Years afterward, when I was lecturing, my cousin, George Pickering Bemis, ex-Mayor of Omaha, and my aunt Abbie and my cousin Abbie attended the one I delivered in Omaha, and all of them felt a little hurt by my allusions to the old Methodists, and to my grandmother and her father. Bemis wrote to me that they were horrified. But they forgot that what I said of the Methodists and of my ancestors was in their praise. I was not ridiculing them, but extolling them. I told of these incidents of my childhood, because I was speaking of my childhood, and these were facts. One of the strictest commandments of old Methodism was to tell the truth. They were not satisfied with the mild negative of the Sinaitic commandment, "Thou shalt not lie." They added a positive decree, "Thou shalt speak the truth." That was all I was doing.

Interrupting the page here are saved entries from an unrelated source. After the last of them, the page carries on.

-- pv_equiv track=rewrite | github.com/Tessa-Grace/EGE | class/KIM 25088499 (dz 18-03-25) #23/task-23-13972.py | f
-- ===== SOURCE A (Python) =====
-- def f(cur, fin, count = 0):
--     if cur == fin:
--         return 1
--     if cur > fin:
--         return 0
--     if count == 0 and cur < 23:
--         return f(cur + 2, fin, count=1) + f(cur * 2, fin, count=1)
--     return f(cur + 2, fin, count) + f(cur * 2, fin, count) + f(cur + 5, fin, count)
-- ===== SOURCE B (Python) =====
-- def f(cur, fin, count=0):
--     # Bottom-up DP over the states cur..fin-1 instead of top-down recursion.
--     if cur == fin:
--         return 1
--     if cur > fin:
--         return 0
--     def val(t, x):
--         if x == fin:
--             return 1
--         if x > fin:
--             return 0
--         return t.get(x, 0)
--     g1 = {}  # g1[v] = number of sequences from v to fin once a first move was made
--     for v in range(fin - 1, cur - 1, -1):
--         g1[v] = val(g1, v + 2) + val(g1, 2 * v) + val(g1, v + 5)
--     if count == 0 and cur < 23:
--         return val(g1, cur + 2) + val(g1, 2 * cur)
--     return g1.get(cur, 0)
-- ===== Notes on version B (the rewrite author's own statement) =====
-- stated objective: alternative
-- what changed: Replaced A's three-way top-down recursion by a bottom-up dynamic program that fills a table of move-counts from fin-1 down to cur, reading each of the three successor states from the table.
import Mathlib
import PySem

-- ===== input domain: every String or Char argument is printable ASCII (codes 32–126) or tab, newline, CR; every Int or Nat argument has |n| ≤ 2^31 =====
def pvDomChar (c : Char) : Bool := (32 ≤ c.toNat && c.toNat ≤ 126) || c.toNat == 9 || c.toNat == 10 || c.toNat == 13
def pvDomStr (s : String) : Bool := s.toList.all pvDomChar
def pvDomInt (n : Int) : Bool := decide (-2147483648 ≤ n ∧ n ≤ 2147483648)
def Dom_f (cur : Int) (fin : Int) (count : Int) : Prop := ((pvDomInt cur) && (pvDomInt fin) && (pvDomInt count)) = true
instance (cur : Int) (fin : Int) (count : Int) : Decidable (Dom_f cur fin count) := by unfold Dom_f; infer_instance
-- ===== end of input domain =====

-- B replaces A's top-down recursion by a bottom-up DP table; equivalence is proved on Pre_f (where A terminates).

-- ===== PORT A =====
-- A's recursion has no structural bound; inside Pre_f every recursive call strictly
-- increases cur, so the depth is at most (fin - cur) + 1: the fuel counter only makes
-- the same computation total and is never exhausted inside Pre_f.
def fAux : Nat → Int → Int → Int → Int
  | 0, _, _, _ => 0
  | fuel+1, cur, fin, count =>
    if cur = fin then 1
    else if cur > fin then 0
    else if count = 0 ∧ cur < 23 then
      fAux fuel (cur + 2) fin 1 + fAux fuel (cur * 2) fin 1
    else
      fAux fuel (cur + 2) fin count + fAux fuel (cur * 2) fin count + fAux fuel (cur + 5) fin count

def f (cur : Int) (fin : Int) (count : Int) : Int :=
  fAux ((fin - cur).toNat + 1) cur fin count

-- ===== PORT B =====
-- port of Source B's helper val(t, x)
def fVal (fin : Int) (t : PySem.Dict Int Int) (x : Int) : Int :=
  if x = fin then 1 else if x > fin then 0 else t.getD x 0

-- port of Source B's table-filling loop 'for v in range(fin - 1, cur - 1, -1): g1[v] = ...'
def fDP (cur : Int) (fin : Int) : PySem.Dict Int Int :=
  (PySem.List.pyRange (fin - 1) (cur - 1) (-1)).foldl
    (fun t v => t.insert v (fVal fin t (v + 2) + fVal fin t (2 * v) + fVal fin t (v + 5)))
    PySem.Dict.empty

def f_alt (cur : Int) (fin : Int) (count : Int) : Int :=
  if cur = fin then 1
  else if cur > fin then 0
  else if count = 0 ∧ cur < 23 then
    fVal fin (fDP cur fin) (cur + 2) + fVal fin (fDP cur fin) (2 * cur)
  else (fDP cur fin).getD cur 0

-- ===== PRECONDITION & SPEC =====
-- Pre_f excludes exactly the inputs on which Python A never returns (RecursionError):
-- for cur ≤ 0 with cur < fin the cur*2 branch no longer increases cur, so A recurses forever.
def Pre_f (cur : Int) (fin : Int) (count : Int) : Prop := 0 < cur ∨ fin ≤ cur
instance (cur : Int) (fin : Int) (count : Int) : Decidable (Pre_f cur fin count) := by unfold Pre_f; infer_instance
def pvWitness_f : Int × Int × Int := (1, 10, 0)

def Spec_f (cur : Int) (fin : Int) (count : Int) (out : Int) : Prop := out = f_alt cur fin count
instance (cur : Int) (fin : Int) (count : Int) (out : Int) : Decidable (Spec_f cur fin count out) := by unfold Spec_f; infer_instance

-- ===== CLAIM (what is proved, stated in full; the proofs are below) =====
def Claim_equal_f : Prop := ∀ (cur : Int) (fin : Int) (count : Int), Dom_f cur fin count → Pre_f cur fin count → Spec_f cur fin count (f cur fin count)

-- ===== LEMMAS AND PROOFS =====

-- one-step unfolding of fAux (kept explicit so rewriting does not recurse)
theorem fAux_succ (fuel : Nat) (cur fin count : Int) :
    fAux (fuel + 1) cur fin count =
      (if cur = fin then 1
       else if cur > fin then 0
       else if count = 0 ∧ cur < 23 then
         fAux fuel (cur + 2) fin 1 + fAux fuel (cur * 2) fin 1
       else
         fAux fuel (cur + 2) fin count + fAux fuel (cur * 2) fin count + fAux fuel (cur + 5) fin count) := rfl

-- canonical value of the three-move recursion (count ≠ 0) with just-sufficient fuel
def G (fin x : Int) : Int := fAux ((fin - x).toNat + 1) x fin 1

-- once count ≠ 0 (or cur ≥ 23, whence all successors stay ≥ 23) the count argument is irrelevant
theorem fAux_count (fuel : Nat) : ∀ (cur fin count : Int), (count ≠ 0 ∨ 23 ≤ cur) →
    fAux fuel cur fin count = fAux fuel cur fin 1 := by
  induction fuel with
  | zero => intro cur fin count h; rfl
  | succ m ih =>
    intro cur fin count h
    rw [fAux_succ, fAux_succ]
    have hr : ¬((1:Int) = 0 ∧ cur < 23) := by omega
    rw [if_neg hr]
    by_cases h1 : cur = fin
    · rw [if_pos h1, if_pos h1]
    rw [if_neg h1, if_neg h1]
    by_cases h2 : cur > fin
    · rw [if_pos h2, if_pos h2]
    rw [if_neg h2, if_neg h2]
    have hl : ¬(count = 0 ∧ cur < 23) := by omega
    rw [if_neg hl]
    have h' : count ≠ 0 ∨ (23:Int) ≤ cur + 2 := by omega
    have h'' : count ≠ 0 ∨ (23:Int) ≤ cur * 2 := by
      rcases h with h | h
      · exact Or.inl h
      · right; nlinarith
    have h''' : count ≠ 0 ∨ (23:Int) ≤ cur + 5 := by omega
    rw [ih _ _ _ h', ih _ _ _ h'', ih _ _ _ h''']

-- fuel irrelevance: with cur ≥ 1 any fuel above the recursion depth gives the same value
theorem fAux_fuel : ∀ (n : Nat) (cur fin count : Int) (fuel₁ fuel₂ : Nat), 1 ≤ cur →
    (fin - cur).toNat < n → n ≤ fuel₁ → n ≤ fuel₂ →
    fAux fuel₁ cur fin count = fAux fuel₂ cur fin count := by
  intro n
  induction n with
  | zero => intro _ _ _ _ _ _ h _ _; omega
  | succ m ih =>
    intro cur fin count fuel₁ fuel₂ hcur hn h1 h2
    obtain ⟨a, rfl⟩ : ∃ a, fuel₁ = a + 1 := ⟨fuel₁ - 1, by omega⟩
    obtain ⟨b, rfl⟩ : ∃ b, fuel₂ = b + 1 := ⟨fuel₂ - 1, by omega⟩
    rw [fAux_succ, fAux_succ]
    by_cases h3 : cur = fin
    · rw [if_pos h3, if_pos h3]
    rw [if_neg h3, if_neg h3]
    by_cases h4 : cur > fin
    · rw [if_pos h4, if_pos h4]
    rw [if_neg h4, if_neg h4]
    have hlt : cur < fin := by omega
    have c2 : cur + 1 ≤ cur * 2 := by nlinarith
    have hx2 : (1:Int) ≤ cur * 2 := by omega
    have d1 : (fin - (cur + 2)).toNat < m := by omega
    have d2 : (fin - cur * 2).toNat < m := by omega
    have d3 : (fin - (cur + 5)).toNat < m := by omega
    by_cases h5 : count = 0 ∧ cur < 23
    · rw [if_pos h5, if_pos h5]
      rw [ih (cur + 2) fin 1 a b (by omega) d1 (by omega) (by omega),
          ih (cur * 2) fin 1 a b hx2 d2 (by omega) (by omega)]
    · rw [if_neg h5, if_neg h5]
      rw [ih (cur + 2) fin count a b (by omega) d1 (by omega) (by omega),
          ih (cur * 2) fin count a b hx2 d2 (by omega) (by omega),
          ih (cur + 5) fin count a b (by omega) d3 (by omega) (by omega)]

theorem fAux_eq_G (cur fin count : Int) (fuel : Nat) (hcur : 1 ≤ cur)
    (hfuel : (fin - cur).toNat + 1 ≤ fuel) (hc : count ≠ 0 ∨ 23 ≤ cur) :
    fAux fuel cur fin count = G fin cur := by
  rw [fAux_count fuel cur fin count hc]
  exact fAux_fuel ((fin - cur).toNat + 1) cur fin 1 fuel ((fin - cur).toNat + 1)
    hcur (by omega) hfuel (by omega)

theorem G_eq_of_eq (fin x : Int) (h : x = fin) : G fin x = 1 := by
  subst h
  rw [G, Int.sub_self, Int.toNat_zero, fAux_succ, if_pos rfl]

theorem G_eq_of_gt (fin x : Int) (h : fin < x) : G fin x = 0 := by
  have hne : ¬ x = fin := by omega
  have h0 : (fin - x).toNat = 0 := by omega
  rw [G, h0, fAux_succ, if_neg hne, if_pos (by omega : x > fin)]

-- the recurrence satisfied by G on 1 ≤ x < fin
theorem G_step (fin x : Int) (h1 : 1 ≤ x) (h2 : x < fin) :
    G fin x = G fin (x + 2) + G fin (x * 2) + G fin (x + 5) := by
  have c2 : x + 1 ≤ x * 2 := by nlinarith
  have hx2 : (1:Int) ≤ x * 2 := by omega
  rw [G, show (fin - x).toNat + 1 = ((fin - x).toNat - 1 + 1) + 1 by omega, fAux_succ]
  have hne : ¬ x = fin := by omega
  have hng : ¬ x > fin := by omega
  have hnc : ¬ ((1:Int) = 0 ∧ x < 23) := by omega
  rw [if_neg hne, if_neg hng, if_neg hnc]
  rw [fAux_eq_G (x + 2) fin 1 _ (by omega) (by omega) (Or.inl (by omega)),
      fAux_eq_G (x * 2) fin 1 _ hx2 (by omega) (Or.inl (by omega)),
      fAux_eq_G (x + 5) fin 1 _ (by omega) (by omega) (Or.inl (by omega))]

-- fVal reads the table like G, given the table is correct on [lo, fin)
theorem fVal_eq_G (fin : Int) (t : PySem.Dict Int Int) (lo x : Int)
    (hinv : ∀ y, lo ≤ y → y < fin → t.getD y 0 = G fin y)
    (hx : lo ≤ x) : fVal fin t x = G fin x := by
  unfold fVal
  split_ifs with h1 h2
  · rw [G_eq_of_eq fin x h1]
  · rw [G_eq_of_gt fin x h2]
  · exact hinv x hx (by omega)

-- peel the last (smallest) element of the countdown fold
theorem fDP_succ (fin lo : Int) (h : lo < fin) :
    fDP lo fin = (fDP (lo + 1) fin).insert lo
      (fVal fin (fDP (lo + 1) fin) (lo + 2) + fVal fin (fDP (lo + 1) fin) (2 * lo) +
       fVal fin (fDP (lo + 1) fin) (lo + 5)) := by
  unfold fDP
  rw [PySem.List.pyRange_neg_one_eq_reverse, PySem.List.pyRange_neg_one_eq_reverse]
  rw [show lo - 1 + 1 = lo by ring, show fin - 1 + 1 = fin by ring, show lo + 1 - 1 + 1 = lo + 1 by ring]
  rw [PySem.List.pyRange_one_cons h, List.reverse_cons, List.foldl_append]
  rfl

-- table correctness
theorem fDP_inv : ∀ (n : Nat) (fin lo : Int), 1 ≤ lo → (fin - lo).toNat = n →
    ∀ x, lo ≤ x → x < fin → (fDP lo fin).getD x 0 = G fin x := by
  intro n
  induction n with
  | zero => intro fin lo _ hn x hx1 hx2; omega
  | succ m ih =>
    intro fin lo hlo hn x hx1 hx2
    have hlt : lo < fin := by omega
    have ihinv : ∀ y, lo + 1 ≤ y → y < fin → (fDP (lo + 1) fin).getD y 0 = G fin y :=
      ih fin (lo + 1) (by omega) (by omega)
    rw [fDP_succ fin lo hlt, PySem.Dict.getD_insert]
    split_ifs with hx
    · subst hx
      have c2 : x + 1 ≤ 2 * x := by nlinarith
      rw [fVal_eq_G fin _ (x + 1) (x + 2) ihinv (by omega),
          fVal_eq_G fin _ (x + 1) (2 * x) ihinv (by omega),
          fVal_eq_G fin _ (x + 1) (x + 5) ihinv (by omega)]
      rw [G_step fin x hlo hlt, show x * 2 = 2 * x by ring]
    · exact ihinv x (by omega) hx2

-- ===== VERDICT (by name: the statement is the Claim_ definition above) =====
theorem f_spec : Claim_equal_f := by
  intro cur fin count _ hpre
  unfold Spec_f f f_alt
  by_cases h1 : cur = fin
  · subst h1
    rw [Int.sub_self, Int.toNat_zero, fAux_succ, if_pos rfl, if_pos rfl]
  rw [if_neg h1]
  by_cases h2 : cur > fin
  · have h0 : (fin - cur).toNat = 0 := by omega
    rw [h0, fAux_succ, if_neg h1, if_pos h2, if_pos h2]
  rw [if_neg h2]
  have hcur : 1 ≤ cur := by rcases hpre with h | h; omega; omega
  have hlt : cur < fin := by omega
  have hinv : ∀ y, cur ≤ y → y < fin → (fDP cur fin).getD y 0 = G fin y :=
    fDP_inv (fin - cur).toNat fin cur hcur rfl
  have c2 : cur + 1 ≤ cur * 2 := by nlinarith
  have hx2 : (1:Int) ≤ cur * 2 := by omega
  rw [show (fin - cur).toNat + 1 = ((fin - cur).toNat - 1 + 1) + 1 by omega, fAux_succ,
      if_neg h1, if_neg h2]
  by_cases h3 : count = 0 ∧ cur < 23
  · rw [if_pos h3, if_pos h3]
    rw [fAux_eq_G (cur + 2) fin 1 _ (by omega) (by omega) (Or.inl (by omega)),
        fAux_eq_G (cur * 2) fin 1 _ hx2 (by omega) (Or.inl (by omega))]
    rw [fVal_eq_G fin _ cur (cur + 2) hinv (by omega),
        fVal_eq_G fin _ cur (2 * cur) hinv (by omega),
        show cur * 2 = 2 * cur by ring]
  · rw [if_neg h3, if_neg h3]
    have hc2 : count ≠ 0 ∨ 23 ≤ cur * 2 := by
      by_cases hc0 : count = 0
      · right; subst hc0; simp at h3; nlinarith [h3]
      · exact Or.inl hc0
    rw [fAux_eq_G (cur + 2) fin count _ (by omega) (by omega) (by omega),
        fAux_eq_G (cur * 2) fin count _ hx2 (by omega) hc2,
        fAux_eq_G (cur + 5) fin count _ (by omega) (by omega) (by omega)]
    rw [hinv cur (by omega) hlt, G_step fin cur hcur hlt]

I was telling the truth about my childhood and boyhood. I have never spoken anything but the truth in all my life. This, too, I owe to the early training in Methodist virtues and precepts, and to the example and counsel of my dear old grandmother.

I could not join the Bible class, at the urgent request of the grocer, Mr. Holmes, because I could not see the necessity of God, and no one could ever explain to me the reason why there should be, or is, a God. I could never recognize the necessity. Morality and ethics I could see the necessity of, and the high and authoritative reason for; but religion never appealed to my intelligence or to my emotions. The story of the Prodigal Son only taught me that to be a Christian one must do something to be forgiven for, to repent of; and I could not see the strength of such an argument. The plain and sound "ethics" of Methodism, outside of "faith" and "belief," always seemed to me to be higher and better than this.

I feel that in an autobiography I should say this much about my moral creed and principles. Later in life the Bible got me into much trouble, involved me in persecutions, and finally landed me in jail—all of which I shall refer to in due season.

Children are born savages and cheats. It is only training that makes true and honest men and women of them. When a child of five and six, I slept with my aunt Alice, the one who was afterward lost on the Lexington. One night I saw a fourpence in her pocket-book. When I saw that she was asleep, I got up quietly, went to her pocket-book where it lay on the table and took the fourpence out of it. But I could not retain it. It seared into my conscience. Before she woke up, I went as quietly back to the purse and placed the fourpence exactly where I had found it. My Methodist training saved me.

On another occasion, my grandmother took me to Watertown to buy me a suit of clothes. In the store I noticed, while my grandmother was talking with the clerk, a lovely knife in the show-case. I wanted it. All my boyish instincts went out to that knife. I had never had a knife, and was hungry for one. I looked around, with all the inherited cunning of savage and barbarian and predatory ancestors in a thousand forests and for a hundred centuries. No one was observing me. Quietly, stealthily, I went to the case. I lifted the top, took the beautiful knife, and put it in my pocket. It was done. I had the knife, and no one would ever be any wiser. I was safe with my spoil. But again my Methodist-drilled conscience awoke. It made me go back to the show-case and replace the stolen knife. I actually felt better—for a time.

Then the appeal of nature came back stronger than before. I longed for the knife. There was no resisting the predatory impulse. Again I stole behind the counter, opened the case, took out the knife, and placed it securely in my pocket. Again it had been done without chance of detection. But again my Methodist-made conscience came to the fore. Again it saved me from being a thief. I went back to the case, and put the knife in its place, but with great reluctance. Still a third time I took the knife from the case and secreted it in my pocket, and again the Methodist conscience proved stronger than human nature, and I restored the treasure to its proper place. I was finally able to leave the store without the knife, and with a clean conscience.

These are the only instances when I started to do an evil thing, and in both of them I did not go the full length, but restored the property I coveted. Since that time, and with these exceptions, for the entire period of my life I have never cheated, stolen, or lied. And yet I have been in fifteen jails. For what?

When I was clerk in Mr. Holmes's grocery store I was in charge of the money-drawer. I received no salary from Mr. Holmes, but took out the $1 a week that I was allowed, and kept an account of it. I was trusted, and did not betray in the slightest degree this trust and confidence of my employer. Every cent that I took out of, or put into the cash-drawer was entered upon my account-book, and I was ready at any and all times to show exactly how my account stood with the store.